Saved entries
-- Opening Marker --
-- pv_equiv track=rewrite | github.com/Florenpain/ACT | TP1/main.py | n3
-- ===== SOURCE A (Python) =====
-- def n3(points, hauteur):
--     area_max = 0
--     # points_best_rectangle = [(0, 0), (0, 0), (0, 0), (0, 0)]
--     n = len(points)
--     for i in range(0, n):
--         for j in range(i, n):
--             hauteur_max = hauteur
--             (x1, y1) = points[i]
--             (x2, y2) = points[j]
--             largeur_max = x2 - x1
--             for k in range(i + 1, j):
--                 (x3, y3) = points[k]
--                 if hauteur_max > y3:
--                     hauteur_max = y3
--             if largeur_max * hauteur_max > area_max:
--                 area_max = largeur_max * hauteur_max
--                 # points_best_rectangle = [(x1, 0), (x1, hauteur_max), (x2, hauteur_max), (x2, 0)]
--     return area_max
-- ===== SOURCE B (Python) =====
-- def n3(points, hauteur):
--     # One pass per i: maintain the interior minimum incrementally as j advances.
--     area_max = 0
--     n = len(points)
--     for i in range(n):
--         x1 = points[i][0]
--         hmin = hauteur
--         for j in range(i, n):
--             (x2, y2) = points[j]
--             area = (x2 - x1) * hmin
--             if area > area_max:
--                 area_max = area
--             if j > i and hmin > y2:
--                 hmin = y2
--     return area_max
-- ===== Notes on version B (the rewrite author's own statement) =====
-- stated objective: faster
-- what changed: The inner O(n) re-scan that recomputes the interior minimum height for every pair (i,j) is replaced by maintaining that minimum incrementally while j advances, removing the innermost loop.
import Mathlib
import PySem

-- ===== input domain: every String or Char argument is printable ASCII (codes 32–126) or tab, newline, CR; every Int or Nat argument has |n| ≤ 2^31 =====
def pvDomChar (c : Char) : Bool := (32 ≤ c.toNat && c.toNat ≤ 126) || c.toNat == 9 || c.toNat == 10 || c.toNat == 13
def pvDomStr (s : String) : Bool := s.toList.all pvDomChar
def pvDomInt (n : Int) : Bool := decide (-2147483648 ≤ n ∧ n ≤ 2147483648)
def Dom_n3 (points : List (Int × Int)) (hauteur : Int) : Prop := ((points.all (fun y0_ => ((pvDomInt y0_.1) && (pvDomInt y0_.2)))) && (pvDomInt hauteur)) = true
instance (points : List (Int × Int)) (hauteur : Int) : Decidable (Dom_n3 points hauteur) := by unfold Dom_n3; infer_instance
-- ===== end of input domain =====

-- B replaces A's innermost re-scan (interior minimum height per pair (i,j)) by a running
-- minimum maintained as j advances: O(n^2) instead of O(n^3). Return values identical.

-- ===== PORT A =====
-- inner k-loop body: running minimum of the interior heights
def n3InnerK (points : List (Int × Int)) (hm : Int) (k : Int) : Int :=
  let p3 := PySem.List.pyGetD points k (0, 0)
  if hm > p3.2 then p3.2 else hm

-- body of A's j-loop: recompute hauteur_max from scratch over k ∈ range(i+1, j)
def n3StepJ (points : List (Int × Int)) (hauteur i : Int) (area_max j : Int) : Int :=
  let p1 := PySem.List.pyGetD points i (0, 0)
  let p2 := PySem.List.pyGetD points j (0, 0)
  let largeur_max := p2.1 - p1.1
  let hauteur_max := (PySem.List.pyRange (i + 1) j 1).foldl (n3InnerK points) hauteur
  if largeur_max * hauteur_max > area_max then largeur_max * hauteur_max else area_max

def n3 (points : List (Int × Int)) (hauteur : Int) : Int :=
  (PySem.List.pyRange 0 points.length 1).foldl
    (fun area_max i => (PySem.List.pyRange i points.length 1).foldl (n3StepJ points hauteur i) area_max)
    0

-- ===== PORT B =====
-- body of B's j-loop: state (area_max, hmin); hmin is updated incrementally
def n3AltStep (points : List (Int × Int)) (i x1 : Int) (st : Int × Int) (j : Int) : Int × Int :=
  let p2 := PySem.List.pyGetD points j (0, 0)
  let area := (p2.1 - x1) * st.2
  let am := if area > st.1 then area else st.1
  let hm := if j > i ∧ st.2 > p2.2 then p2.2 else st.2
  (am, hm)

def n3_alt (points : List (Int × Int)) (hauteur : Int) : Int :=
  (PySem.List.pyRange 0 points.length 1).foldl
    (fun area_max i =>
      ((PySem.List.pyRange i points.length 1).foldl
        (n3AltStep points i ((PySem.List.pyGetD points i (0, 0)).1)) (area_max, hauteur)).1)
    0

-- ===== PRECONDITION & SPEC =====
def Spec_n3 (points : List (Int × Int)) (hauteur : Int) (out : Int) : Prop := out = n3_alt points hauteur
instance (points : List (Int × Int)) (hauteur : Int) (out : Int) : Decidable (Spec_n3 points hauteur out) := by unfold Spec_n3; infer_instance

-- ===== CLAIM (what is proved, stated in full; the proofs are below) =====
def Claim_equal_n3 : Prop := ∀ (points : List (Int × Int)) (hauteur : Int), Dom_n3 points hauteur → Spec_n3 points hauteur (n3 points hauteur)

-- ===== LEMMAS AND PROOFS =====

-- the interior minimum A recomputes for pair (i, j)
def n3H (points : List (Int × Int)) (hauteur i j : Int) : Int :=
  (PySem.List.pyRange (i + 1) j 1).foldl (n3InnerK points) hauteur

-- invariant: B's inner fold starting from (a, interior-min at j) returns A's inner fold value
lemma n3_inner (points : List (Int × Int)) (hauteur i : Int) :
    ∀ (m : Nat) (j a : Int), i ≤ j → (points.length : Int) - j ≤ m →
      ((PySem.List.pyRange j points.length 1).foldl
          (n3AltStep points i ((PySem.List.pyGetD points i (0, 0)).1))
          (a, n3H points hauteur i j)).1
        = (PySem.List.pyRange j points.length 1).foldl (n3StepJ points hauteur i) a := by
  intro m
  induction m with
  | zero =>
    intro j a hij hb
    rw [PySem.List.pyRange_one_eq_nil (by omega)]
    simp [List.foldl]
  | succ m ih =>
    intro j a hij hb
    by_cases hjn : (points.length : Int) ≤ j
    · rw [PySem.List.pyRange_one_eq_nil hjn]; simp [List.foldl]
    · rw [PySem.List.pyRange_one_cons (by omega)]
      simp only [List.foldl_cons]
      have hstep :
          n3AltStep points i ((PySem.List.pyGetD points i (0, 0)).1)
              (a, n3H points hauteur i j) j
            = (n3StepJ points hauteur i a j, n3H points hauteur i (j + 1)) := by
        rcases eq_or_lt_of_le hij with he | hlt
        · subst he
          have h1 : n3H points hauteur i i = hauteur := by
            unfold n3H; rw [PySem.List.pyRange_one_eq_nil (by omega)]; rfl
          have h2 : n3H points hauteur i (i + 1) = hauteur := by
            unfold n3H; rw [PySem.List.pyRange_one_eq_nil (by omega)]; rfl
          rw [h1, h2]
          simp [n3AltStep, n3StepJ, PySem.List.pyRange_one_eq_nil (by omega : i ≤ i + 1)]
        · have h2 : n3H points hauteur i (j + 1)
              = n3InnerK points (n3H points hauteur i j) j := by
            unfold n3H
            rw [PySem.List.pyRange_one_succ_right (by omega), List.foldl_append]
            rfl
          rw [h2]
          simp only [n3AltStep, n3StepJ, n3InnerK, Prod.mk.injEq]
          refine ⟨rfl, ?_⟩
          split_ifs with h3 h4 h4 <;> first | rfl | omega
      rw [hstep]
      exact ih (j + 1) _ (by omega) (by omega)

lemma n3_step_eq (points : List (Int × Int)) (hauteur : Int) (a i : Int) :
    ((PySem.List.pyRange i points.length 1).foldl
        (n3AltStep points i ((PySem.List.pyGetD points i (0, 0)).1)) (a, hauteur)).1
      = (PySem.List.pyRange i points.length 1).foldl (n3StepJ points hauteur i) a := by
  have hH : n3H points hauteur i i = hauteur := by
    unfold n3H; rw [PySem.List.pyRange_one_eq_nil (by omega)]; rfl
  have := n3_inner points hauteur i ((points.length : Int) - i).toNat i a le_rfl (by omega)
  rwa [hH] at this

-- ===== VERDICT (by name: the statement is the Claim_ definition above) =====
theorem n3_spec : Claim_equal_n3 := by
  intro points hauteur _
  unfold Spec_n3 n3 n3_alt
  congr 1
  funext a i
  exact (n3_step_eq points hauteur a i).symm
-- Closing Marker --
What you need to do:
Write down again the exact lines running from the beginning of the data to the line containing "hmin = hauteur", with both ends included.

Result below:
-- pv_equiv track=rewrite | github.com/Florenpain/ACT | TP1/main.py | n3
-- ===== SOURCE A (Python) =====
-- def n3(points, hauteur):
--     area_max = 0
--     # points_best_rectangle = [(0, 0), (0, 0), (0, 0), (0, 0)]
--     n = len(points)
--     for i in range(0, n):
--         for j in range(i, n):
--             hauteur_max = hauteur
--             (x1, y1) = points[i]
--             (x2, y2) = points[j]
--             largeur_max = x2 - x1
--             for k in range(i + 1, j):
--                 (x3, y3) = points[k]
--                 if hauteur_max > y3:
--                     hauteur_max = y3
--             if largeur_max * hauteur_max > area_max:
--                 area_max = largeur_max * hauteur_max
--                 # points_best_rectangle = [(x1, 0), (x1, hauteur_max), (x2, hauteur_max), (x2, 0)]
--     return area_max
-- ===== SOURCE B (Python) =====
-- def n3(points, hauteur):
--     # One pass per i: maintain the interior minimum incrementally as j advances.
--     area_max = 0
--     n = len(points)
--     for i in range(n):
--         x1 = points[i][0]
--         hmin = hauteur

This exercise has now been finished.